Things heat the complicated when we want to make language a cultural symbol. Powerless in themselves, and latent in their psychological associations, symbols can become immensely powerful when they are objects of psychological energies. But care must be taken for literature not to yield to epistemology.
I understand that literature cannot come into event without being demanded by the culture it springs from। That literature is a response of memory and emotions to the demands of the present. But what triggers artists is not a wish to control the disorders, prejudices and injustices. Writers write to express a need, which is different for every writer; not to right political wrongs.
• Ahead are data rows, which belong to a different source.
theorem slideLoop_spec (s1l : List Char) (k : Nat) (hn : k + 1 = s1l.length)
    (need : PySem.Dict Char Int) (hneed : ∀ c, need.get? c = cif (s1l.count c))
    (hnd : need.keys.Nodup) :
    ∀ (t : List Char) (w : PySem.Dict Char Int),
      (∀ c, w.get? c = cif ((t.take (k+1)).count c)) → w.keys.Nodup →
      slideLoop need w (t.zip (t.drop (k+1))) =
        (List.range (t.length - (k+1))).any (fun j => achk s1l t (k+1) (j+1)) := by
  intro t
  induction t with
  | nil => intro w hw hwn; simp [slideLoop]
  | cons a t' ih =>
    intro w hw hwn
    have hdc : (a :: t').drop (k+1) = t'.drop k := List.drop_succ_cons
    cases hd : t'.drop k with
    | nil =>
      have hlen : t'.length ≤ k := List.drop_eq_nil_iff.1 hd
      rw [hdc, hd]
      have h0 : (a :: t').length - (k+1) = 0 := by simp only [List.length_cons]; omega
      rw [h0]
      simp [slideLoop]
    | cons b r =>
      have hk : k < t'.length := by
        by_contra hh
        rw [List.drop_eq_nil_iff.2 (by omega)] at hd; cases hd
      have hdg := List.drop_eq_getElem_cons hk
      rw [hd] at hdg
      have hb : b = t'[k] := by cases hdg; rfl
      have hr : r = t'.drop (k+1) := by cases hdg; rfl
      rw [hdc, hd, List.zip_cons_cons]
      -- windows
      have hucons : (a :: t').take (k+1) = a :: t'.take k := List.take_succ_cons
      have huapp : t'.take (k+1) = t'.take k ++ [b] := by
        rw [List.take_add_one, List.getElem?_eq_getElem hk, hb]; rfl
      have hcnt : ∀ c : Char, (t'.take (k+1)).count c + (if c = a then 1 else 0)
          = ((a :: t').take (k+1)).count c + (if c = b then 1 else 0) := by
        intro c
        rw [hucons, huapp]
        have h1 : (t'.take k ++ [b]).count c = (t'.take k).count c + (if c = b then 1 else 0) := by
          rw [List.count_append]
          by_cases h : c = b
          · subst h; simp
          · have h' : ¬ b = c := fun hh => h hh.symm
            simp [h, h']
        have h2 : ((a :: t'.take k)).count c = (t'.take k).count c + (if c = a then 1 else 0) := by
          by_cases h : c = a
          · subst h; simp [List.count_cons]
          · have h' : ¬ a = c := fun hh => h hh.symm
            simp [h, h']
        omega
      -- the bumped dict
      have hw1 : ∀ c, (bump w b).get? c
          = cif (((a :: t').take (k+1)).count c + (if c = b then 1 else 0)) := by
        intro c
        unfold bump
        rw [PySem.Dict.get?_insert]
        by_cases hcb : c = b
        · subst hcb
          rw [if_pos rfl, if_pos rfl]
          have hgd : w.getD c 0 = ((((a :: t').take (k+1)).count c : Nat) : Int) := by
            rw [PySem.Dict.getD_eq_get?_getD, hw c, cif_getD]
          rw [hgd]
          unfold cif
          rw [if_neg (by omega)]
          push_cast
          ring_nf
        · rw [if_neg hcb, if_neg hcb, Nat.add_zero, hw c]
      have hw1n : (bump w b).keys.Nodup := PySem.Dict.nodup_keys_insert _ _ _ hwn
      have hua : 0 < ((a :: t').take (k+1)).count a := by
        rw [hucons]
        simp [List.count_cons]
      have hga : (bump w b).getD a 0
          = ((((a :: t').take (k+1)).count a + (if a = b then 1 else 0) : Nat) : Int) := by
        rw [PySem.Dict.getD_eq_get?_getD, hw1 a, cif_getD]
      -- one unfolding of the loop
      show (let w1 := bump w b;
            let w2 := if w1.getD a 0 == 1 then w1.erase a else w1.insert a (w1.getD a 0 - 1);
            if pyDictEq w2 need then true else slideLoop need w2 (t'.zip r)) = _
      have hw2 : ∀ w2 : PySem.Dict Char Int,
          w2 = (if (bump w b).getD a 0 == 1 then (bump w b).erase a
                else (bump w b).insert a ((bump w b).getD a 0 - 1)) →
          (∀ c, w2.get? c = cif ((t'.take (k+1)).count c)) ∧ w2.keys.Nodup := by
        intro w2 hw2def
        by_cases hone : ((a :: t').take (k+1)).count a + (if a = b then 1 else 0) = 1
        · have hcond : ((bump w b).getD a 0 == 1) = true := by
            rw [hga, hone]; rfl
          rw [hcond, if_pos rfl] at hw2def
          subst hw2def
          refine ⟨?_, nodup_keys_erase _ _ hw1n⟩
          intro c
          rw [get?_erase]
          by_cases hca : c = a
          · subst hca
            have hc0 : (t'.take (k+1)).count c = 0 := by
              have h := hcnt c
              rw [if_pos rfl] at h
              omega
            rw [if_pos rfl, hc0]
            rfl
          · rw [if_neg hca, hw1 c]
            have h := hcnt c
            rw [if_neg hca] at h
            congr 1
            omega
        · have hM : (((((a :: t').take (k+1)).count a + (if a = b then 1 else 0) : Nat)) : Int) ≠ 1 := by
            exact_mod_cast hone
          have hcond : ((bump w b).getD a 0 == 1) = false := by
            rw [hga]
            simpa using hM
          rw [hcond, if_neg (by simp)] at hw2def
          subst hw2def
          refine ⟨?_, PySem.Dict.nodup_keys_insert _ _ _ hw1n⟩
          intro c
          rw [PySem.Dict.get?_insert]
          by_cases hca : c = a
          · subst hca
            have h := hcnt c
            rw [if_pos rfl] at h
            rw [← h] at hga
            have hne : (t'.take (k+1)).count c ≠ 0 := by omega
            rw [if_pos rfl, hga]
            unfold cif
            rw [if_neg hne]
            congr 1
            push_cast
            ring
          · rw [if_neg hca, hw1 c]
            have h := hcnt c
            rw [if_neg hca] at h
            congr 1
            omega
      obtain ⟨hw2g, hw2n⟩ := hw2 _ rfl
      have hchk : pyDictEq (if (bump w b).getD a 0 == 1 then (bump w b).erase a
                else (bump w b).insert a ((bump w b).getD a 0 - 1)) need
          = achk s1l (a :: t') (k+1) 1 := by
        unfold achk
        rw [List.drop_succ_cons, List.drop_zero]
        exact pyDictEq_char _ _ _ _ hw2g hneed hw2n hnd
      have hlen2 : (a :: t').length - (k+1) = (t'.length - (k+1)) + 1 := by simp; omega
      rw [hlen2, List.range_succ_eq_map]
      simp only [List.any_cons, List.any_map]
      have hrest : slideLoop need (if (bump w b).getD a 0 == 1 then (bump w b).erase a
                else (bump w b).insert a ((bump w b).getD a 0 - 1)) (t'.zip r)
          = (List.range (t'.length - (k+1))).any (fun j => achk s1l t' (k+1) (j+1)) := by
        rw [hr]
        exact ih _ hw2g hw2n
      show (if pyDictEq _ need then true else slideLoop need _ (t'.zip r)) = _
      cases hc : pyDictEq (if (bump w b).getD a 0 == 1 then (bump w b).erase a
                else (bump w b).insert a ((bump w b).getD a 0 - 1)) need
      · rw [hc] at hchk
        rw [if_neg (by simp [hc]), hrest]
        have : (fun j => achk s1l (a :: t') (k+1) (Nat.succ j + 1)) = (fun j => achk s1l t' (k+1) (j+1)) := by
          funext j
          unfold achk
          rw [show Nat.succ j + 1 = (j+1) + 1 from rfl, List.drop_succ_cons]
        simp only [Function.comp_def, this, ← hchk]
        simp
      · rw [if_pos (by simp [hc])]
        rw [hc] at hchk
        simp [← hchk]
lemma pv_foldA (nl : List Int) (ps : List (Int × Int)) (m : PySem.Dict Int Int) :
    ps.foldl (fun labels q =>
        if (pvNodeIndex nl).contains q.2 then
          PySem.List.pySetD labels ((pvNodeIndex nl).getD q.2 0) q.1
        else labels) (pvLab nl m)
      = pvLab nl (ps.foldl (fun m q => m.insert q.2 q.1) m) := by
  induction ps generalizing m with
  | nil => rfl
  | cons q t ih => simp only [List.foldl_cons, pv_stepA nl m q.1 q.2, ih]

-- length is preserved by B's loop
lemma pv_lenB (M : PySem.Dict Int Int) (ps : List (Int × Int)) (labels : List Int) :
    (ps.foldl (fun labels p =>
        if M.contains p.1 then PySem.List.pySetD labels p.2 (M.getD p.1 0) else labels) labels).length
      = labels.length := by
  induction ps generalizing labels with
  | nil => rfl
  | cons p t ih =>
    rw [List.foldl_cons, ih]
    split
    · exact PySem.List.length_pySetD _ _ _
    · rfl

-- pointwise value of B's loop over valid index pairs
lemma pv_foldB (nl : List Int) (M : PySem.Dict Int Int) (ps : List (Int × Int))
    (hps : ∀ p ∈ ps, (pvNodeIndex nl).get? p.1 = some p.2)
    (hdis : ps.Pairwise (fun a b => a.2 ≠ b.2))
    (labels : List Int) (hlen : labels.length = nl.length) (j : Nat) (hj : j < nl.length) :
    (ps.foldl (fun labels p =>
        if M.contains p.1 then PySem.List.pySetD labels p.2 (M.getD p.1 0) else labels) labels).getD j 0
      = if (nl.getD j 0, (j : Int)) ∈ ps ∧ M.contains (nl.getD j 0) = true
        then M.getD (nl.getD j 0) 0 else labels.getD j 0 := by
  induction ps generalizing labels with
  | nil => simp
  | cons p t ih =>
    obtain ⟨px, pi⟩ := p
    have hp := hps _ (List.mem_cons_self ..)
    rcases pv_nodeIndex_get? nl px pi hp with ⟨k, rfl, hk, hxk⟩
    simp only [List.foldl_cons]
    set L' := (if M.contains px then PySem.List.pySetD labels ((k : Nat) : Int) (M.getD px 0) else labels) with hL'
    have hlen' : L'.length = nl.length := by
      rw [hL']; split
      · rw [PySem.List.length_pySetD]; exact hlen
      · exact hlen
    rw [ih (fun q hq => hps q (List.mem_cons_of_mem _ hq)) hdis.tail L' hlen']
    by_cases hmem : (nl.getD j 0, (j : Int)) ∈ t ∧ M.contains (nl.getD j 0) = true
    · rw [if_pos hmem, if_pos ⟨List.mem_cons_of_mem _ hmem.1, hmem.2⟩]
    · rw [if_neg hmem]
      by_cases hkj : k = j
      · subst hkj
        by_cases hcon : M.contains (nl.getD k 0) = true
        · have hval : L'.getD k 0 = M.getD (nl.getD k 0) 0 := by
            rw [hL', if_pos (hxk ▸ hcon), PySem.List.pySetD_natCast,
                pv_getD_set _ _ _ _ (hlen ▸ hk), if_pos rfl, hxk]
          rw [hval, if_pos ⟨by rw [hxk]; exact List.mem_cons_self .., hcon⟩]
        · have hval : L' = labels := by
            rw [hL', if_neg (by rw [← hxk]; exact hcon)]
          rw [hval, if_neg (by rintro ⟨-, h⟩; exact hcon h)]
      · have hcond : ¬((nl.getD j 0, (j : Int)) ∈ (px, ((k : Nat) : Int)) :: t ∧ M.contains (nl.getD j 0) = true) := by
          rintro ⟨hin, hcon⟩
          rcases List.mem_cons.mp hin with he | hin2
          · have h2 : ((k : Nat) : Int) = (j : Int) := (congrArg Prod.snd he).symm
            exact hkj (by exact_mod_cast h2)
          · exact hmem ⟨hin2, hcon⟩
        rw [if_neg hcond, hL']
        split
        · rw [PySem.List.pySetD_natCast, pv_getD_set _ _ _ _ (hlen ▸ hk), if_neg hkj]
        · rfl

lemma pv_items_valid (nl : List Int) :
    ∀ p ∈ (pvNodeIndex nl).items, (pvNodeIndex nl).get? p.1 = some p.2 := by
  intro p hp
  exact PySem.Dict.get?_of_mem_items _ hp (pv_nodeIndex_nodup nl)

lemma pv_items_dis (nl : List Int) :
    (pvNodeIndex nl).items.Pairwise (fun a b => a.2 ≠ b.2) := by
  have hnd : (pvNodeIndex nl).items.Nodup := by
    have := pv_nodeIndex_nodup nl
    rw [PySem.Dict.keys] at this
    exact this.of_map _
  refine hnd.imp_of_mem ?_
  intro a b ha hb hne he
  apply hne
  have hga := pv_items_valid nl a ha
  have hgb := pv_items_valid nl b hb
  rcases pv_nodeIndex_get? nl a.1 a.2 hga with ⟨k1, hk1, hlt1, hv1⟩
  rcases pv_nodeIndex_get? nl b.1 b.2 hgb with ⟨k2, hk2, hlt2, hv2⟩
  have hkk : k1 = k2 := by
    have h3 : ((k1 : Nat) : Int) = (k2 : Nat) := by rw [← hk1, ← hk2]; exact he
    exact_mod_cast h3
  have h1 : a.1 = b.1 := by rw [← hv1, ← hv2, hkk]
  exact Prod.ext h1 he

-- A's result, rewritten through pvLab
lemma pv_A_eq (nl : List Int) (cd : List (Int × List Int)) :
    convert_to_labels nl cd = pvLab nl
      (((PySem.Dict.ofList cd).items.flatMap (fun p => p.2.map (fun x => (p.1, x)))).foldl
        (fun m q => m.insert q.2 q.1) PySem.Dict.empty) := by
  show (PySem.Dict.ofList cd).items.foldl _ _ = _
  rw [show (List.replicate nl.length (-1 : Int)) = pvLab nl PySem.Dict.empty from (pvLab_empty nl).symm]
  rw [pv_foldl_nested ((PySem.Dict.ofList cd).items)
      (f := fun labels (q : Int × Int) =>
        if (pvNodeIndex nl).contains q.2 then
          PySem.List.pySetD labels ((pvNodeIndex nl).getD q.2 0) q.1
        else labels)]
  exact pv_foldA nl _ _

-- ===== VERDICT (by name: the statement is the Claim_ definition above) =====
theorem convert_to_labels_spec : Claim_equal_convert_to_labels := by
  intro nl cd _
  unfold Spec_convert_to_labels
  rw [pv_A_eq]
  set M := (((PySem.Dict.ofList cd).items.flatMap (fun p => p.2.map (fun x => (p.1, x)))).foldl
      (fun m q => m.insert q.2 q.1) PySem.Dict.empty) with hM
  have hB : convert_to_labels_alt nl cd =
      (pvNodeIndex nl).items.foldl (fun labels p =>
        if M.contains p.1 then PySem.List.pySetD labels p.2 (M.getD p.1 0) else labels)
        (List.replicate nl.length (-1 : Int)) := by
    show (pvNodeIndex nl).items.foldl _ _ = _
    rw [pv_foldl_nested ((PySem.Dict.ofList cd).items)
        (f := fun (m : PySem.Dict Int Int) (q : Int × Int) => m.insert q.2 q.1)]
  rw [hB]
  apply pv_ext
  · rw [pvLab_length, pv_lenB, List.length_replicate]
  · intro j hj
    rw [pvLab_length] at hj
    rw [pvLab_getD nl M j hj,
        pv_foldB nl M _ (pv_items_valid nl) (pv_items_dis nl) _ List.length_replicate j hj]
    by_cases hmem : ((nl.getD j 0, (j : Int)) ∈ (pvNodeIndex nl).items ∧ M.contains (nl.getD j 0) = true)
    · rw [if_pos ⟨PySem.Dict.get?_of_mem_items _ hmem.1 (pv_nodeIndex_nodup nl), hmem.2⟩, if_pos hmem]
    · rw [if_neg hmem, if_neg (by
        rintro ⟨h1, h2⟩
        exact hmem ⟨PySem.Dict.mem_items_of_get?_eq_some _ h1, h2⟩)]
      simp [List.getD_eq_getElem?_getD, hj]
It is imitative fallacy that mistakenly holds that one must use a certain language, be it a mother language or not, to support and express one’s identity. What is important is finding within the language—whatever language one chooses—a distinct, unmistakable, indelible voice of one’s own unique identity.
Indeed deep in the nature of writing might be the sense of refurbishing fractured identities, which is perhaps why some people mistake writers to be socio-histro engineers। But writers are just people with an inborn instinct for capturing experience and putting it in transcendental permanence of universalism. They’ve no obligation to be authentically faithful to, say, political ambiguities. What’s required of them are acute powers of observation and habits of narration.

To demand that writers write in their indigenous languages, or they be relevant to passing trends, is to murder the artistic instinct in them for political expediency. All artist need to do is achieve the state of equilibrium in their art, which comes from the unification of their identity and state of being comfortable around universal habits. I admit that means must be found of finding a sense of pride in our own cultures; but it’s prurient to behave as if there’s a linear equation that connects language with cultural heritage.
There’s no question that artists, especially writers, are usually a catalyst of creative process for the reinvention of a nation’s sense of pride। But these things must be organic if they’ve any hope of authenticity. Literature is an artefact of expression, not culture. Let’s stop pretending otherwise.

There are no ready made stories of literature in any culture, only ghosts of stories that must be given artistic flesh, sinews and bones by artists. After they’ve been written, perhaps, those stories may excavate hidden ruptures in a culture. But that does not depend on language. It depends mostly on talent and the burden of identity.